## SANTA1 - Reindeer Games

no tags

With the presents all crafted and packed into Santa's sack, it's almost time for his annual trip across the world, spreading cheer to all! However, he's first taking the time to experiment with various combinations of reindeer to pull his sleigh. For a successful journey, they'll have to work productively!

Every reindeer has a unique name (a string of up to 20 case-sensitive letters), as well as a seniority and a productivity value (both positive integers no larger than $10^6$). When a group of reindeer is chosen to pull the sleigh, they line up in single file, always in descending order of seniority from the front. If multiple reindeer have the same seniority, they line up in descending order of productivity within themselves (no two reindeer have both the same seniority and the same productivity). The productivity of a pair of adjacent reindeer in the lineup is the product of their individual productivity values, and the total productivity of the lineup is the sum of all such productivities.
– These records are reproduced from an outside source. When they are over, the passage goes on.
-- pv_equiv track=rewrite | github.com/NREL/openstudio-gems | create_cmakelist_diff.py | get_block_location
-- ===== SOURCE A (Python) =====
-- from typing import List, Optional, Tuple
--
-- def get_block_location(cmake_lines: List[str]) -> Tuple[int, int]:
--     start_i = None
--     end_i = None
--     for i, line in enumerate(cmake_lines):
--         if start_i is None and "OPENSTUDIO_GEMS_BASEURL" in line:
--             start_i = i
--             continue
--         if start_i is not None:
--             if "OPENSTUDIO_GEMS_ZIP_LOCAL_PATH" in line:
--                 end_i = i
--                 break
--     assert start_i is not None and end_i is not None
--     return [start_i, end_i]
-- ===== SOURCE B (Python) =====
-- from typing import List, Tuple
--
-- def get_block_location(cmake_lines: List[str]) -> Tuple[int, int]:
--     # Collect ALL marker indices first (full scans, no early exit), then select.
--     starts = [i for i, line in enumerate(cmake_lines)
--               if "OPENSTUDIO_GEMS_BASEURL" in line]
--     ends = [i for i, line in enumerate(cmake_lines)
--             if "OPENSTUDIO_GEMS_ZIP_LOCAL_PATH" in line]
--     assert starts
--     start_i = starts[0]
--     after = [j for j in ends if j > start_i]
--     assert after
--     return [start_i, after[0]]
-- ===== Notes on version B (the rewrite author's own statement) =====
-- stated objective: alternative
-- what changed: Instead of A's single stateful scan with continue/break, B materialises the complete lists of all start-marker and all end-marker indices via comprehensions (no early exit), then selects the first start index and the first collected end index greater than it.
import Mathlib
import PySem

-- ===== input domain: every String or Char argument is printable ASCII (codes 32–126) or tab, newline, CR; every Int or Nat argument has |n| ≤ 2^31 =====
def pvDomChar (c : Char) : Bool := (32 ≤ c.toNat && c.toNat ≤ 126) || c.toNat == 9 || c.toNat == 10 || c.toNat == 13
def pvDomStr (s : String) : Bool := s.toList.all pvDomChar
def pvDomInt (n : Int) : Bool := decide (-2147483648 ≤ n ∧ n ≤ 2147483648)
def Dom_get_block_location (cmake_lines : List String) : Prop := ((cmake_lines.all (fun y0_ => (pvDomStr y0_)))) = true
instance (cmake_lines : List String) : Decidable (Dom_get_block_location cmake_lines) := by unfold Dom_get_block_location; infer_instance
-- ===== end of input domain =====

-- ===== PORT A =====
-- B changes the algorithmic shape: collect ALL marker indices (full scans, no break), then select; same cost.
def pvLoopA : List String → Nat → Option Nat → Int × Int
  | [], _, _ => (-1, -1)          -- assert fails in Python (outside Pre_)
  | line :: rest, i, none =>
      if PySem.Str.isIn "OPENSTUDIO_GEMS_BASEURL" line then pvLoopA rest (i+1) (some i)
      else pvLoopA rest (i+1) none
  | line :: rest, i, some s =>
      if PySem.Str.isIn "OPENSTUDIO_GEMS_ZIP_LOCAL_PATH" line then ((s : Int), (i : Int))
      else pvLoopA rest (i+1) (some s)

def get_block_location (cmake_lines : List String) : Int × Int :=
  pvLoopA cmake_lines 0 none

-- ===== PORT B =====
-- comprehension [i for i, line in enumerate(...) if "OPENSTUDIO_GEMS_BASEURL" in line], counter i
def pvStarts : List String → Nat → List Nat
  | [], _ => []
  | line :: rest, i =>
      if PySem.Str.isIn "OPENSTUDIO_GEMS_BASEURL" line then i :: pvStarts rest (i+1)
      else pvStarts rest (i+1)

-- comprehension [i for i, line in enumerate(...) if "OPENSTUDIO_GEMS_ZIP_LOCAL_PATH" in line]
def pvEnds : List String → Nat → List Nat
  | [], _ => []
  | line :: rest, i =>
      if PySem.Str.isIn "OPENSTUDIO_GEMS_ZIP_LOCAL_PATH" line then i :: pvEnds rest (i+1)
      else pvEnds rest (i+1)

def get_block_location_alt (cmake_lines : List String) : Int × Int :=
  match pvStarts cmake_lines 0 with
  | [] => (-1, -1)                -- assert fails in Python (outside Pre_)
  | s :: _ =>
      match (pvEnds cmake_lines 0).filter (fun j => decide (s < j)) with
      | [] => (-1, -1)            -- assert fails in Python (outside Pre_)
      | e :: _ => ((s : Int), (e : Int))

-- ===== PRECONDITION & SPEC =====
-- Pre_ excludes exactly the inputs on which A raises AssertionError (no start marker, or no end marker strictly after it).
def Pre_get_block_location (cmake_lines : List String) : Prop :=
  ∃ i < cmake_lines.length, ∃ j < cmake_lines.length, i < j ∧
    PySem.Str.isIn "OPENSTUDIO_GEMS_BASEURL" (cmake_lines.getD i "") = true ∧
    PySem.Str.isIn "OPENSTUDIO_GEMS_ZIP_LOCAL_PATH" (cmake_lines.getD j "") = true
instance (cmake_lines : List String) : Decidable (Pre_get_block_location cmake_lines) := by
  unfold Pre_get_block_location; infer_instance

def pvWitness_get_block_location : List String :=
  ["set(OPENSTUDIO_GEMS_BASEURL \"http://x\")", "set(OPENSTUDIO_GEMS_ZIP_LOCAL_PATH y)"]

def Spec_get_block_location (cmake_lines : List String) (out : Int × Int) : Prop := out = get_block_location_alt cmake_lines
instance (cmake_lines : List String) (out : Int × Int) : Decidable (Spec_get_block_location cmake_lines out) := by unfold Spec_get_block_location; infer_instance

-- ===== CLAIM (what is proved, stated in full; the proofs are below) =====
def Claim_equal_get_block_location : Prop := ∀ (cmake_lines : List String), Dom_get_block_location cmake_lines → Pre_get_block_location cmake_lines → Spec_get_block_location cmake_lines (get_block_location cmake_lines)

-- ===== LEMMAS AND PROOFS =====

-- first-match views of B's collected lists
def pvFindZip : List String → Nat → Option Nat
  | [], _ => none
  | line :: rest, j =>
      if PySem.Str.isIn "OPENSTUDIO_GEMS_ZIP_LOCAL_PATH" line then some j else pvFindZip rest (j+1)

theorem pvEnds_head (l : List String) (i : Nat) : (pvEnds l i).head? = pvFindZip l i := by
  induction l generalizing i with
  | nil => rfl
  | cons line rest ih =>
      simp only [pvEnds, pvFindZip]
      split_ifs with h
      · rfl
      · exact ih (i + 1)

theorem pvEnds_ge (l : List String) (i : Nat) : ∀ j ∈ pvEnds l i, i ≤ j := by
  induction l generalizing i with
  | nil => intro j h; simp [pvEnds] at h
  | cons line rest ih =>
      intro j h
      simp only [pvEnds] at h
      split_ifs at h with hb
      · rcases List.mem_cons.1 h with rfl | h
        · omega
        · have := ih (i + 1) j h; omega
      · have := ih (i + 1) j h; omega

-- A's loop after the start marker was found at index s is B's search over the remaining suffix.
theorem pvLoopA_some (l : List String) (i s : Nat) :
    pvLoopA l i (some s) =
      match pvFindZip l i with
      | none => (-1, -1)
      | some e => ((s : Int), (e : Int)) := by
  induction l generalizing i with
  | nil => rfl
  | cons line rest ih =>
      simp only [pvLoopA, pvFindZip]
      split_ifs with h
      · rfl
      · exact ih (i + 1)

-- B's "all end indices > s" selection agrees with the first zip match in the suffix after s.
theorem pvEnds_filter_head (l : List String) (s : Nat) :
    ∀ i ≤ s + 1, ((pvEnds l i).filter (fun j => decide (s < j))).head? =
      pvFindZip (l.drop (s + 1 - i)) (s + 1) := by
  induction l with
  | nil => intro i _; simp [pvEnds, pvFindZip]
  | cons line rest ih =>
      intro i hi
      by_cases he : i = s + 1
      · subst he
        have hall : (pvEnds (line :: rest) (s+1)).filter (fun j => decide (s < j))
            = pvEnds (line :: rest) (s+1) := by
          apply List.filter_eq_self.2
          intro j hj
          have := pvEnds_ge (line :: rest) (s+1) j hj
          simp; omega
        rw [hall]
        simp only [Nat.sub_self, List.drop_zero]
        exact pvEnds_head _ _
      · have hle : i ≤ s := by omega
        have hd : (line :: rest).drop (s + 1 - i) = rest.drop (s + 1 - (i + 1)) := by
          have h1 : s + 1 - i = (s + 1 - (i + 1)) + 1 := by omega
          rw [h1]; rfl
        rw [hd]
        simp only [pvEnds]
        split_ifs with hb
        · have hfi : decide (s < i) = false := by simp; omega
          rw [List.filter_cons_of_neg (by simp [hfi])]
          exact ih (i + 1) (by omega)
        · exact ih (i + 1) (by omega)

theorem pvStarts_head_ge (l : List String) (i s : Nat)
    (h : (pvStarts l i).head? = some s) : i ≤ s := by
  induction l generalizing i with
  | nil => simp [pvStarts] at h
  | cons line rest ih =>
      simp only [pvStarts] at h
      split_ifs at h with hb
      · simp at h; omega
      · have := ih (i + 1) h; omega

-- A's whole loop equals B's two-stage selection (indices relative to the counter i).
theorem pvLoopA_none (l : List String) (i : Nat) :
    pvLoopA l i none =
      match (pvStarts l i).head? with
      | none => (-1, -1)
      | some s =>
          match pvFindZip (l.drop (s + 1 - i)) (s + 1) with
          | none => (-1, -1)
          | some e => ((s : Int), (e : Int)) := by
  induction l generalizing i with
  | nil => rfl
  | cons line rest ih =>
      simp only [pvLoopA, pvStarts]
      split_ifs with h
      · have h1 : i + 1 - i = 1 := by omega
        simp [pvLoopA_some, h1]
      · rw [ih (i + 1)]
        cases hb : (pvStarts rest (i + 1)).head? with
        | none => rfl
        | some s =>
            have hs : i + 1 ≤ s := pvStarts_head_ge rest (i + 1) s hb
            have h2 : s + 1 - i = (s + 1 - (i + 1)) + 1 := by omega
            simp [h2]

-- ===== VERDICT (by name: the statement is the Claim_ definition above) =====
theorem get_block_location_spec : Claim_equal_get_block_location := by
  intro cmake_lines _ _
  unfold Spec_get_block_location get_block_location get_block_location_alt
  rw [pvLoopA_none]
  cases hs : (pvStarts cmake_lines 0).head? with
  | none => cases h : pvStarts cmake_lines 0 <;> simp_all
  | some s =>
      cases h : pvStarts cmake_lines 0 with
      | nil => simp [h] at hs
      | cons s' t =>
          rw [h] at hs
          simp only [List.head?_cons, Option.some.injEq] at hs
          subst hs
          simp only []
          rw [← pvEnds_filter_head cmake_lines s' 0 (by omega)]
          cases (pvEnds cmake_lines 0).filter (fun j => decide (s' < j)) <;> simp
The total productivity of a group of fewer than 2 reindeer is 0.

Starting with an empty group of reindeer, Santa will perform $M$ ($1 \leq M \leq 10^5$) modifications. The $i$th modification will involve the reindeer with name $N_i$. If $A_i=$ 'A', then this reindeer will be added to the lineup (in its correct spot) - in this case, its seniority and productivity values, $S_i$ and $P_i$, will be given. Otherwise, if $A_i=$ 'R', then this reindeer will be removed from the lineup. Each reindeer will only be added once, and will only be removed if it's currently in the lineup.

To track which combinations of reindeer are more effective than others, Santa would like you to calculate the total productivity of the lineup after every modification made to it. Quickly, now, Christmas won't wait!

### Input

First line: $M$

Next $M$ lines: $A_i$ and $N_i$, followed by $S_i$ and $P_i$ if $A_i=$ 'A', for $i = 1 .. M$

### Output

$M$ lines: The total productivity of the reindeer lineup after every modification

### Example

Input:
5
A Dancer 5 2
A Prancer 3 8
A Vixen 10 9
R Dancer
A Rudolph 3 1
Output:
0
16
34
72
80
Explanation of Sample:

After the first modification, the lineup consists of just Dancer, and so the total productivity is $0$.
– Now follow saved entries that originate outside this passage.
-- pv_equiv track=rewrite | github.com/LULLULALLA0525/Everyday_CodingTest | 전구와 스위치.py | solution
-- ===== SOURCE A (Python) =====
-- def determine(bulbs, changed, idx):
-- 	if idx == 0:    # 시작 전구
-- 		if bulbs[idx] == 0:
-- 			next_changed = changed[idx]
-- 		else:   # bulbs[idx] == 1
-- 			next_changed = not changed[idx]
-- 	else:
-- 		if bulbs[idx] == 0:
-- 			next_changed = changed[idx - 1] != changed[idx]
-- 		else:   # bulbs[idx] == 1
-- 			next_changed = changed[idx - 1] == changed[idx]
-- 	return next_changed
--
-- def solution(n, start, end):
-- 	bulbs = []
-- 	for i in range(n):
-- 		if start[i] == end[i]:
-- 			bulbs.append(0)
-- 		else:
-- 			bulbs.append(1)
--
-- 	answer = []
-- 	cases = [False, True]
-- 	for case in cases:
-- 		changed = [case]
-- 		for idx in range(n - 1):
-- 			changed.append(determine(bulbs, changed, idx))
-- 		completed = False
-- 		if bulbs[-1] == 0:
-- 			completed = changed[-2] == changed[-1]
-- 		else:  # bulbs[n - 1] == 1
-- 			completed = changed[-2] != changed[-1]
-- 		if completed:
-- 			count = 0
-- 			for i in range(n):
-- 				if changed[i]:
-- 					count += 1
-- 			answer.append(count)
--
-- 	if len(answer) == 0:
-- 		return -1
-- 	else:
-- 		return min(answer)
-- ===== SOURCE B (Python) =====
-- def solution(n, start, end):
--     wrong = [start[i] != end[i] for i in range(n)]
--     best = -1
--     for first in (False, True):
--         w = wrong[:]
--         count = 0
--         if first:
--             count = 1
--             w[0] = not w[0]
--             if n > 1:
--                 w[1] = not w[1]
--         for i in range(1, n):
--             if w[i - 1]:
--                 count += 1
--                 w[i - 1] = not w[i - 1]
--                 w[i] = not w[i]
--                 if i + 1 < n:
--                     w[i + 1] = not w[i + 1]
--         if not w[n - 1]:
--             if best == -1 or count < best:
--                 best = count
--     return best
-- ===== Notes on version B (the rewrite author's own statement) =====
-- stated objective: alternative
-- what changed: B replaces A's per-case XOR-propagated `changed` array (computed via the `determine` helper, completion test on changed[-2]/changed[-1], and min over a collected answer list) by a direct greedy simulation that copies the mismatch mask, presses each switch whose left neighbour bulb is still wrong while mutating the three affected bulbs in place, and keeps a running best instead of a list.
import Mathlib
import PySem

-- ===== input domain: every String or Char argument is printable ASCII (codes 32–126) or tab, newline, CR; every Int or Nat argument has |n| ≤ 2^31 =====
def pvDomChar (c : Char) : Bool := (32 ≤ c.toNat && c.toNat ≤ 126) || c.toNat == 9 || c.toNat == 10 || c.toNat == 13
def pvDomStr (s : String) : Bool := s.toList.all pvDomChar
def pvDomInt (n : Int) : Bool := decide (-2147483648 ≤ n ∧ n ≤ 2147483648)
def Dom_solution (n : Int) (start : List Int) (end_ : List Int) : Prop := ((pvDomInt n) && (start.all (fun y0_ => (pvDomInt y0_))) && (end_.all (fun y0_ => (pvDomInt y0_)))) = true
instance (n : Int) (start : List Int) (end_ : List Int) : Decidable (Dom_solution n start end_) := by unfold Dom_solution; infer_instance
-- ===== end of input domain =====

-- B replaces A's per-case XOR-propagated `changed` array (built via `determine`, then min over a
-- collected answer list) by a direct greedy simulation that mutates the wrong-bulb mask and keeps a
-- running best; alternative decomposition, same asymptotic cost.

-- ===== PORT A =====
def determine (bulbs : List Int) (changed : List Bool) (idx : Int) : Bool :=
  if idx = 0 then
    if PySem.List.pyGetD bulbs idx 0 = 0 then PySem.List.pyGetD changed idx false
    else !(PySem.List.pyGetD changed idx false)
  else
    if PySem.List.pyGetD bulbs idx 0 = 0 then
      decide (PySem.List.pyGetD changed (idx - 1) false ≠ PySem.List.pyGetD changed idx false)
    else
      decide (PySem.List.pyGetD changed (idx - 1) false = PySem.List.pyGetD changed idx false)

def solution (n : Int) (start : List Int) (end_ : List Int) : Int :=
  let bulbs := (PySem.List.pyRange 0 n 1).foldl
    (fun acc i => acc ++ [if PySem.List.pyGetD start i 0 = PySem.List.pyGetD end_ i 0 then (0 : Int) else 1]) []
  let answer := [false, true].foldl (fun ans case_ =>
    let changed := (PySem.List.pyRange 0 (n - 1) 1).foldl
      (fun ch idx => ch ++ [determine bulbs ch idx]) [case_]
    let completed :=
      if PySem.List.pyGetD bulbs (-1) 0 = 0 then
        PySem.List.pyGetD changed (-2) false = PySem.List.pyGetD changed (-1) false
      else
        PySem.List.pyGetD changed (-2) false ≠ PySem.List.pyGetD changed (-1) false
    if completed then
      ans ++ [(PySem.List.pyRange 0 n 1).foldl
        (fun c i => if PySem.List.pyGetD changed i false then c + 1 else c) (0 : Int)]
    else ans) ([] : List Int)
  if answer.length = 0 then -1
  else (PySem.List.min? answer (fun x => x)).getD (-1)

-- ===== PORT B =====
-- w[i] = not w[i] at a nonnegative in-range index (the only indices Source B uses under Pre_)
def toggleAt (w : List Bool) (i : Nat) : List Bool := w.set i (!(w.getD i false))

def solution_alt (n : Int) (start : List Int) (end_ : List Int) : Int :=
  let wrong := (PySem.List.pyRange 0 n 1).map
    (fun i => decide (PySem.List.pyGetD start i 0 ≠ PySem.List.pyGetD end_ i 0))
  [false, true].foldl (fun best first =>
    let st0 : List Bool × Int :=
      if first then
        let w := toggleAt wrong 0
        let w := if 1 < n then toggleAt w 1 else w
        (w, 1)
      else (wrong, 0)
    let st := (PySem.List.pyRange 1 n 1).foldl (fun (st : List Bool × Int) i =>
      if st.1.getD (i - 1).toNat false then
        let w := toggleAt st.1 (i - 1).toNat
        let w := toggleAt w i.toNat
        let w := if i + 1 < n then toggleAt w (i + 1).toNat else w
        (w, st.2 + 1)
      else st) st0
    if !(st.1.getD (n - 1).toNat false) then
      if best = -1 ∨ st.2 < best then st.2 else best
    else best) (-1)

-- ===== PRECONDITION & SPEC =====
-- Pre_ excludes exactly the inputs on which the Python A raises an exception:
-- n ≤ 1 (bulbs[-1] / changed[-2] IndexError) or a list shorter than n (IndexError in the build loop).
def Pre_solution (n : Int) (start : List Int) (end_ : List Int) : Prop :=
  2 ≤ n ∧ n ≤ (start.length : Int) ∧ n ≤ (end_.length : Int)
instance (n : Int) (start : List Int) (end_ : List Int) : Decidable (Pre_solution n start end_) := by
  unfold Pre_solution; infer_instance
After the second modification, Prancer is standing behind Dancer. Their productivity is $2 \cdot 8 = 16$.

After the third modification, we have Vixen, followed by Dancer, followed by Prancer. The productivity of Vixen and Dancer is $18$, while that of Dancer and Prancer is again $16$. Thus, the total productivity is $34$.

After the fourth modification, the lineup consists of only Vixen and Prancer, with productivity $72$.

Finally, after the fifth modification, Rudolph is behind Prancer, with this pair of reindeer contributing $8$ productivity, for a total of $80$.